The Consumer Product Safety Improvement Act of 2008 (CPSIA) is a United States law signed on August 14, 2008 by President George W. Bush.

The law increased the budget of the Consumer Product Safety Commission (CPSC), imposes new testing and documentation requirements, and sets new acceptable levels of several substances. It imposes new requirements on manufacturers of apparel, shoes, personal care products, accessories and jewelry, home furnishings, bedding, toys, electronics and video games, books, school supplies, educational materials and science kits. The Act also increases fines and specifies jail time for some violations.

This act was seen in part as controversial because of its impact to many types of businesses.

== Legislative history ==
The bill was sponsored by Congressman Bobby Rush (D-Ill.). On December 19, 2007, the U.S. House approved the bill 407–0. On March 6, 2008, the U.S. Senate approved the bill 79–13.

A previous, less sweeping bill, the Lead-Free Toys Act (H.R. 3473, sponsored by Representative Henry Waxman), was incorporated into this act. The earlier bill was prompted by various scandals over high lead content in toys, including a December 2006 report at Waxman's behest showing high lead levels in items sold in U.S. Capitol gift shops.

== Provisions ==

=== Budget authorization ===
The law increased the CPSC budget authorization from $80 million in 2008 to $136 million in 2014. It also increased staffing to at least 500 personnel by 2013.

=== Targeted industries ===
It is targeted mostly toward "children's products", which are defined as any consumer product designed or intended primarily for children 12 years of age or younger.

There are also new rules governing all-terrain vehicles (ATVs).

It also affects any product that is subject to anything the CPSC regulates by requiring certificates of conformance which state that the product was tested to conform to the regulations it is subject to.

=== Definition of a children's product ===
The law defines a "children's product" as a consumer product designed or intended primarily for children 12 years of age or younger.

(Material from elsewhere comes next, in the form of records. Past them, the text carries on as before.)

-- pv_equiv track=rewrite | github.com/Msg05/gfg | Difficulty: Basic/Sum of Digit is Palindrome or not/sum-of-digit-is-palindrome-or-not.py | isDigitSumPalindrome
-- ===== SOURCE A (Python) =====
-- def isDigitSumPalindrome(n):
--     # Step 1: Find sum of digits
--     digit_sum = 0
--     while n > 0:
--         digit_sum += n % 10
--         n //= 10
--
--     # Step 2: Reverse the digit_sum mathematically
--     original = digit_sum
--     reverse_num = 0
--     while digit_sum > 0:
--         reverse_num = reverse_num * 10 + digit_sum % 10
--         digit_sum //= 10
--
--     # Step 3: Compare original with reversed
--     return original == reverse_num
-- ===== SOURCE B (Python) =====
-- def isDigitSumPalindrome(n):
--     digit_sum = sum(int(c) for c in str(n)) if n > 0 else 0
--     s = str(digit_sum)
--     return s == s[::-1]
-- ===== Notes on version B (the rewrite author's own statement) =====
-- stated objective: idiomatic
-- what changed: Replaces both arithmetic while-loops (digit extraction by %10///10 and mathematical number reversal) with string-based code: the digit sum is summed over the characters of str(n) and the palindrome test is s == s[::-1] on str(digit_sum).
import Mathlib
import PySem

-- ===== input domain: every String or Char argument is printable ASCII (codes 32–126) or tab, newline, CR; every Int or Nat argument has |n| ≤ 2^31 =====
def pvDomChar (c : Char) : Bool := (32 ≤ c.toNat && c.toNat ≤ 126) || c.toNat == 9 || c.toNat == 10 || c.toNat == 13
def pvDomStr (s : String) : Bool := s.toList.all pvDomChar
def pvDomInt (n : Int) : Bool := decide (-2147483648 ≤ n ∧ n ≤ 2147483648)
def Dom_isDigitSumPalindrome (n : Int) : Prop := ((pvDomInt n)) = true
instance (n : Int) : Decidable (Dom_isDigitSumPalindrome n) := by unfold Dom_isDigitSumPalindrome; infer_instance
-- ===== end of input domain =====

-- B replaces A's two arithmetic while-loops by string-based code (digit sum over str(n),
-- palindrome test s == s[::-1] on str(digit_sum)); same values everywhere, no speed claim.

-- ===== PORT A =====
-- `while n > 0: digit_sum += n % 10; n //= 10`; fuel = n.toNat bounds the iteration count (totality guard only)
def aSumLoop : Nat → Int → Int → Int
  | 0, _, digit_sum => digit_sum
  | fuel + 1, n, digit_sum =>
      if 0 < n then aSumLoop fuel (PySem.Int.floordiv n 10) (digit_sum + PySem.Int.mod n 10)
      else digit_sum

-- `while digit_sum > 0: reverse_num = reverse_num * 10 + digit_sum % 10; digit_sum //= 10`
def aRevLoop : Nat → Int → Int → Int
  | 0, _, reverse_num => reverse_num
  | fuel + 1, digit_sum, reverse_num =>
      if 0 < digit_sum then
        aRevLoop fuel (PySem.Int.floordiv digit_sum 10) (reverse_num * 10 + PySem.Int.mod digit_sum 10)
      else reverse_num

def isDigitSumPalindrome (n : Int) : Bool :=
  let digit_sum := aSumLoop n.toNat n 0
  let original := digit_sum
  let reverse_num := aRevLoop digit_sum.toNat digit_sum 0
  decide (original = reverse_num)

-- ===== PORT B =====
def isDigitSumPalindrome_alt (n : Int) : Bool :=
  -- digit_sum = sum(int(c) for c in str(n)) if n > 0 else 0  (int(c) never raises here: str(n) is all digits)
  let digit_sum : Int :=
    if 0 < n then ((PySem.Int.toChars n).map (fun c => (PySem.Int.ofChars? [c]).getD 0)).sum else 0
  -- s = str(digit_sum); return s == s[::-1]
  let s := PySem.Int.toChars digit_sum
  decide (s = (PySem.List.slice? s none none (-1)).getD [])

-- ===== PRECONDITION & SPEC =====
def Spec_isDigitSumPalindrome (n : Int) (out : Bool) : Prop := out = isDigitSumPalindrome_alt n
instance (n : Int) (out : Bool) : Decidable (Spec_isDigitSumPalindrome n out) := by unfold Spec_isDigitSumPalindrome; infer_instance

-- ===== CLAIM (what is proved, stated in full; the proofs are below) =====
def Claim_equal_isDigitSumPalindrome : Prop := ∀ (n : Int), Dom_isDigitSumPalindrome n → Spec_isDigitSumPalindrome n (isDigitSumPalindrome n)

-- ===== LEMMAS AND PROOFS =====

-- reference digit sum of a natural number
def sumDig (m : Nat) : Nat :=
  if h : m = 0 then 0 else m % 10 + sumDig (m / 10)
decreasing_by exact Nat.div_lt_self (Nat.pos_of_ne_zero h) (by omega)

lemma aSumLoop_eq (fuel : Nat) : ∀ (m : Nat) (acc : Int), m ≤ fuel →
    aSumLoop fuel (m : Int) acc = acc + (sumDig m : Int) := by
  induction fuel with
  | zero =>
    intro m acc hm
    interval_cases m
    simp [aSumLoop, sumDig]
  | succ f ih =>
    intro m acc hm
    by_cases h0 : m = 0
    · subst h0; simp [aSumLoop, sumDig]
    · have hpos : 0 < m := Nat.pos_of_ne_zero h0
      rw [show ((f + 1 : Nat)) = f + 1 from rfl]
      simp only [aSumLoop, if_pos (by exact_mod_cast hpos : (0:Int) < (m:Int))]
      rw [show PySem.Int.floordiv (m : Int) 10 = ((m / 10 : Nat) : Int) from
            PySem.Int.floordiv_natCast m 10,
          show PySem.Int.mod (m : Int) 10 = ((m % 10 : Nat) : Int) from
            PySem.Int.mod_natCast m 10]
      rw [ih (m / 10) _ (by omega)]
      have hs : sumDig m = m % 10 + sumDig (m / 10) := by rw [sumDig]; simp [h0]
      rw [hs]
      push_cast
      ring

lemma digit_int_of_lt_ten : ∀ d : Nat, d < 10 →
    ((PySem.Int.ofChars? [Nat.digitChar d]).getD 0) = (d : Int) := by decide

lemma toDigits_sum_eq (m : Nat) :
    ((Nat.toDigits 10 m).map (fun c => (PySem.Int.ofChars? [c]).getD 0)).sum = (sumDig m : Int) := by
  induction m using Nat.strong_induction_on with
  | _ m ih =>
    by_cases hm : m < 10
    · rw [Nat.toDigits_of_lt_base hm]
      simp only [List.map_cons, List.map_nil, List.sum_cons, List.sum_nil, add_zero]
      rw [digit_int_of_lt_ten m hm]
      rcases Nat.eq_zero_or_pos m with h0 | h0
      · subst h0; simp [sumDig]
      · rw [sumDig, dif_neg (by omega)]
        rw [sumDig, dif_pos (by omega)]
        have : m % 10 = m := Nat.mod_eq_of_lt hm
        omega
    · have hge : 10 ≤ m := by omega
      rw [Nat.toDigits_of_base_le (by omega) hge]
      rw [List.map_append, List.sum_append]
      rw [ih (m / 10) (Nat.div_lt_self (by omega) (by omega))]
      simp only [List.map_cons, List.map_nil, List.sum_cons, List.sum_nil, add_zero]
      rw [digit_int_of_lt_ten (m % 10) (Nat.mod_lt _ (by omega))]
      have hs : sumDig m = m % 10 + sumDig (m / 10) := by rw [sumDig]; simp; omega
      rw [hs]
      push_cast
      ring

lemma sumDig_bound : ∀ (k m : Nat), m < 10 ^ k → sumDig m ≤ 9 * k := by
  intro k
  induction k with
  | zero => intro m hm; interval_cases m; simp [sumDig]
  | succ k ih =>
    intro m hm
    by_cases h0 : m = 0
    · subst h0; simp [sumDig]
    · rw [sumDig, dif_neg h0]
      have h1 : m / 10 < 10 ^ k := by
        rw [pow_succ] at hm
        exact (Nat.div_lt_iff_lt_mul (by omega)).mpr hm
      have := ih (m / 10) h1
      have : m % 10 < 10 := Nat.mod_lt _ (by omega)
      omega

lemma pal_eq : ∀ d : Nat, d < 100 →
    (decide ((d : Int) = aRevLoop ((d : Int)).toNat (d : Int) 0)) =
    (decide (PySem.Int.toChars (d : Int) =
      (PySem.List.slice? (PySem.Int.toChars (d : Int)) none none (-1)).getD [])) := by decide

-- ===== VERDICT (by name: the statement is the Claim_ definition above) =====
theorem isDigitSumPalindrome_spec : Claim_equal_isDigitSumPalindrome := by
  unfold Claim_equal_isDigitSumPalindrome Spec_isDigitSumPalindrome
  intro n hdom
  by_cases hn : 0 < n
  · have hm : n = ((n.toNat : Nat) : Int) := by omega
    set m : Nat := n.toNat with hmdef
    have hA : aSumLoop n.toNat n 0 = (sumDig m : Int) := by
      rw [hm]
      simpa using aSumLoop_eq m m 0 le_rfl
    have hB : (if 0 < n then ((PySem.Int.toChars n).map (fun c => (PySem.Int.ofChars? [c]).getD 0)).sum else 0) = (sumDig m : Int) := by
      rw [if_pos hn, hm]
      have htc : PySem.Int.toChars ((m : Nat) : Int) = Nat.toDigits 10 m := by
        simp [PySem.Int.toChars]
      rw [htc, toDigits_sum_eq]
    have hbound : sumDig m < 100 := by
      have hlt : m < 10 ^ 10 := by
        have hn2 : n ≤ 2147483648 := by
          simp only [Dom_isDigitSumPalindrome, pvDomInt, decide_eq_true_eq] at hdom
          exact hdom.2
        omega
      have := sumDig_bound 10 m hlt
      omega
    simp only [isDigitSumPalindrome, isDigitSumPalindrome_alt]
    rw [hA, hB]
    have : ((sumDig m : Int)).toNat = sumDig m := by omega
    simpa using pal_eq (sumDig m) hbound
  · have h0 : n.toNat = 0 := by omega
    simp only [isDigitSumPalindrome, isDigitSumPalindrome_alt, h0, if_neg hn]
    rw [show aSumLoop 0 n 0 = 0 from rfl]
    decide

In determining whether a consumer product is primarily intended for a child 12 years of age or younger, the following factors will be considered:
1. A statement by the manufacturer about the intended use of the product, including a label on the product, if such statement is reasonable.
2. Whether the product is represented in its packaging, display, promotion, or advertising as appropriate for use by children 12 years of age or younger.
3. Whether the product is commonly recognized by consumers as being intended for use by a child 12 years of age or younger.
4. The Age Determination Guidelines issued by the Commission staff in September 2002, and any successor to such guidelines.
See 15 USC 2052 See also 16 CFR 1200.2(a) For the CPSC's detailed analysis about the four factors, see 16 CFR 1200.2(c)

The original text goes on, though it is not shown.